*Required action*.
Entries follow. Give back exactly the lines starting at the one containing "l.foldl (fun st" and ending at the one containing "then (true, (false, ([]", and no other lines.

Collected data entries
"""

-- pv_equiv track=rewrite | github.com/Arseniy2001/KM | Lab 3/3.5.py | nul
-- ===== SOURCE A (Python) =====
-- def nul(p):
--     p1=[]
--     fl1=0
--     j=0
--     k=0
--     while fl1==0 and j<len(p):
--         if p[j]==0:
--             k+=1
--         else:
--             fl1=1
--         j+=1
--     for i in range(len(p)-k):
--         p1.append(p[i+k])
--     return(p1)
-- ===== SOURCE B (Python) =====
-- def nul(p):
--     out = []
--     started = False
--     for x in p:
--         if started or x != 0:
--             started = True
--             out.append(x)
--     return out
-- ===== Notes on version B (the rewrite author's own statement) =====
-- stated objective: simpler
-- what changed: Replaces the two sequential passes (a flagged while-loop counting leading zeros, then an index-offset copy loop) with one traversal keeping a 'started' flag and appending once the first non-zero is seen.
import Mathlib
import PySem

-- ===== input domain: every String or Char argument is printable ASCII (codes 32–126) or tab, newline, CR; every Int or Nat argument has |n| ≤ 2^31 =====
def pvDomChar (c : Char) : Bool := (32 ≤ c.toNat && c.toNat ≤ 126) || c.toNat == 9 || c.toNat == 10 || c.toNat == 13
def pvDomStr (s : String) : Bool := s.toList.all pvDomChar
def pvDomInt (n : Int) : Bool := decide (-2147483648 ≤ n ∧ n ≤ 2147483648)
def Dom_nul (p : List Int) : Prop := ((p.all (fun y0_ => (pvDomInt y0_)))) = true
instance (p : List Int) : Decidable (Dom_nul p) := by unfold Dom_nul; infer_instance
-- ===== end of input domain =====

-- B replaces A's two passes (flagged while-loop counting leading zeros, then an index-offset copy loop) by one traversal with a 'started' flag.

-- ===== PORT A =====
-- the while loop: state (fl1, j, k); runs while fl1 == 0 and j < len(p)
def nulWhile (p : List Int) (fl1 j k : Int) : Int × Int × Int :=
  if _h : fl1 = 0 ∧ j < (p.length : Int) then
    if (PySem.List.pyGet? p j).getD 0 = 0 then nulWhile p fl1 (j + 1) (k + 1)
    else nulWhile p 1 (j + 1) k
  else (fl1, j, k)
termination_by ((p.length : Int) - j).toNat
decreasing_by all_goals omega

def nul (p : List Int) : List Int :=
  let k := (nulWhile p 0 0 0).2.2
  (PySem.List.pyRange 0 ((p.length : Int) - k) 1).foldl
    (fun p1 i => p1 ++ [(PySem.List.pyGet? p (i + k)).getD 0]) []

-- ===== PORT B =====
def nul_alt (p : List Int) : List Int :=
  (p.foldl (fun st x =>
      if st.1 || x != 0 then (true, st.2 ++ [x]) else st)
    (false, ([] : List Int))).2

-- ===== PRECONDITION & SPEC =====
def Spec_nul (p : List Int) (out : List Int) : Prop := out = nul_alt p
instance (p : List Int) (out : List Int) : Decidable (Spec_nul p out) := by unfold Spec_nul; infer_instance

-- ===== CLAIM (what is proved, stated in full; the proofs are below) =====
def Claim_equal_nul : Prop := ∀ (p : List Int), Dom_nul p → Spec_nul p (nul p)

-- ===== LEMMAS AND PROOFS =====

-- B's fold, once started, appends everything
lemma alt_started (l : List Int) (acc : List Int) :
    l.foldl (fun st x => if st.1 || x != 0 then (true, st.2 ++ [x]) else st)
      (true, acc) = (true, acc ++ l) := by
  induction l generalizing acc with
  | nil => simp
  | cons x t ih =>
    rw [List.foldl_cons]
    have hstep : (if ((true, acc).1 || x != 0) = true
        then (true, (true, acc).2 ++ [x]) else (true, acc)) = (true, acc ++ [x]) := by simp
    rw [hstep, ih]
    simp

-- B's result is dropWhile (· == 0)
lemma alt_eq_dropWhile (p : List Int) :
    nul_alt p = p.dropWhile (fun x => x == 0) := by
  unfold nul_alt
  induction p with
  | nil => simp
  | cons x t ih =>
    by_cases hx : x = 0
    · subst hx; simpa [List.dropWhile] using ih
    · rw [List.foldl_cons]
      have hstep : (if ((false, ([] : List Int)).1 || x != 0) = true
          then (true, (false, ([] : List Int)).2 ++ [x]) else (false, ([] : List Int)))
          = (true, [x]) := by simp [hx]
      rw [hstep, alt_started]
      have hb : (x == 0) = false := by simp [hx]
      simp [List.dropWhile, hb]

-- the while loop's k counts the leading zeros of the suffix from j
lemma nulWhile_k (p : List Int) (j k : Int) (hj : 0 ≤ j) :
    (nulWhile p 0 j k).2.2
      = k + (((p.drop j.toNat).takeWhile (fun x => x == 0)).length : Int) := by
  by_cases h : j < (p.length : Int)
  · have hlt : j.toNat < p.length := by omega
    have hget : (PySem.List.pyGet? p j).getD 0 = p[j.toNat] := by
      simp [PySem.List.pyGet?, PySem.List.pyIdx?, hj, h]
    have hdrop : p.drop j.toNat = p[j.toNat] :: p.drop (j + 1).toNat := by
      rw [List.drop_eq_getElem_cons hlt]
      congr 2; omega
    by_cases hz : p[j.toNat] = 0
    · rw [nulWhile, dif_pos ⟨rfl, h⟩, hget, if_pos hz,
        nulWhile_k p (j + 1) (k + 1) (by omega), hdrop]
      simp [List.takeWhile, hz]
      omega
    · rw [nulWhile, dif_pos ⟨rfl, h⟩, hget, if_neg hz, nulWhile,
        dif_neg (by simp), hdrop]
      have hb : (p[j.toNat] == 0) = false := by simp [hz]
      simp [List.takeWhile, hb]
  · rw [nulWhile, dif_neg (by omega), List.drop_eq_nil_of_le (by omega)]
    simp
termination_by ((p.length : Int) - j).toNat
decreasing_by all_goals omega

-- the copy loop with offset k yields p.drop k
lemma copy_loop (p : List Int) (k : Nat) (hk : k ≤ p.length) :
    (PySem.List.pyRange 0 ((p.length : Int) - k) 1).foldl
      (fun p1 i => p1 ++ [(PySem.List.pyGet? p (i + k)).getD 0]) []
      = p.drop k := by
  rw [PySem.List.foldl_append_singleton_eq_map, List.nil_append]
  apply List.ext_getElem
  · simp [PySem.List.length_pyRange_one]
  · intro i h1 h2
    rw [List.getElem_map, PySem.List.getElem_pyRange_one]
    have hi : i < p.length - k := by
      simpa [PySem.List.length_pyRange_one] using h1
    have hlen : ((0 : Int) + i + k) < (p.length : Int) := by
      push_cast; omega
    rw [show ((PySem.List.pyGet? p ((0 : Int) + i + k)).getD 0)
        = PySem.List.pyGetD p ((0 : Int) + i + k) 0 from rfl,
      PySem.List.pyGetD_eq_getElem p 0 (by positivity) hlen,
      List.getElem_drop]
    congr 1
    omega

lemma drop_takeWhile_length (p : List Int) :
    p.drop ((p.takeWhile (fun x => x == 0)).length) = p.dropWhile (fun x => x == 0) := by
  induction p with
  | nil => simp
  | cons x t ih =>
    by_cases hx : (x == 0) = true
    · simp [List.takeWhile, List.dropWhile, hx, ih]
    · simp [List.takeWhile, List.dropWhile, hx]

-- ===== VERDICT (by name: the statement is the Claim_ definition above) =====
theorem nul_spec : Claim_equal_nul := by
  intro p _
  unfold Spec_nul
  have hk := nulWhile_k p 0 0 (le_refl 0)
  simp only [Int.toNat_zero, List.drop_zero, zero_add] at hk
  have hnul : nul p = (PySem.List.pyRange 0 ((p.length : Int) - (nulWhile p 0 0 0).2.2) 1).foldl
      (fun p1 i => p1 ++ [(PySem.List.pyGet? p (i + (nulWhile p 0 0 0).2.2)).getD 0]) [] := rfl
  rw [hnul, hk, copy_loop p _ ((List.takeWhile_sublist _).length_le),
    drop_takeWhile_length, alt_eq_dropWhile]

"""

*Answer below*.
    l.foldl (fun st x => if st.1 || x != 0 then (true, st.2 ++ [x]) else st)
      (true, acc) = (true, acc ++ l) := by
  induction l generalizing acc with
  | nil => simp
  | cons x t ih =>
    rw [List.foldl_cons]
    have hstep : (if ((true, acc).1 || x != 0) = true
        then (true, (true, acc).2 ++ [x]) else (true, acc)) = (true, acc ++ [x]) := by simp
    rw [hstep, ih]
    simp

-- B's result is dropWhile (· == 0)
lemma alt_eq_dropWhile (p : List Int) :
    nul_alt p = p.dropWhile (fun x => x == 0) := by
  unfold nul_alt
  induction p with
  | nil => simp
  | cons x t ih =>
    by_cases hx : x = 0
    · subst hx; simpa [List.dropWhile] using ih
    · rw [List.foldl_cons]
      have hstep : (if ((false, ([] : List Int)).1 || x != 0) = true
          then (true, (false, ([] : List Int)).2 ++ [x]) else (false, ([] : List Int)))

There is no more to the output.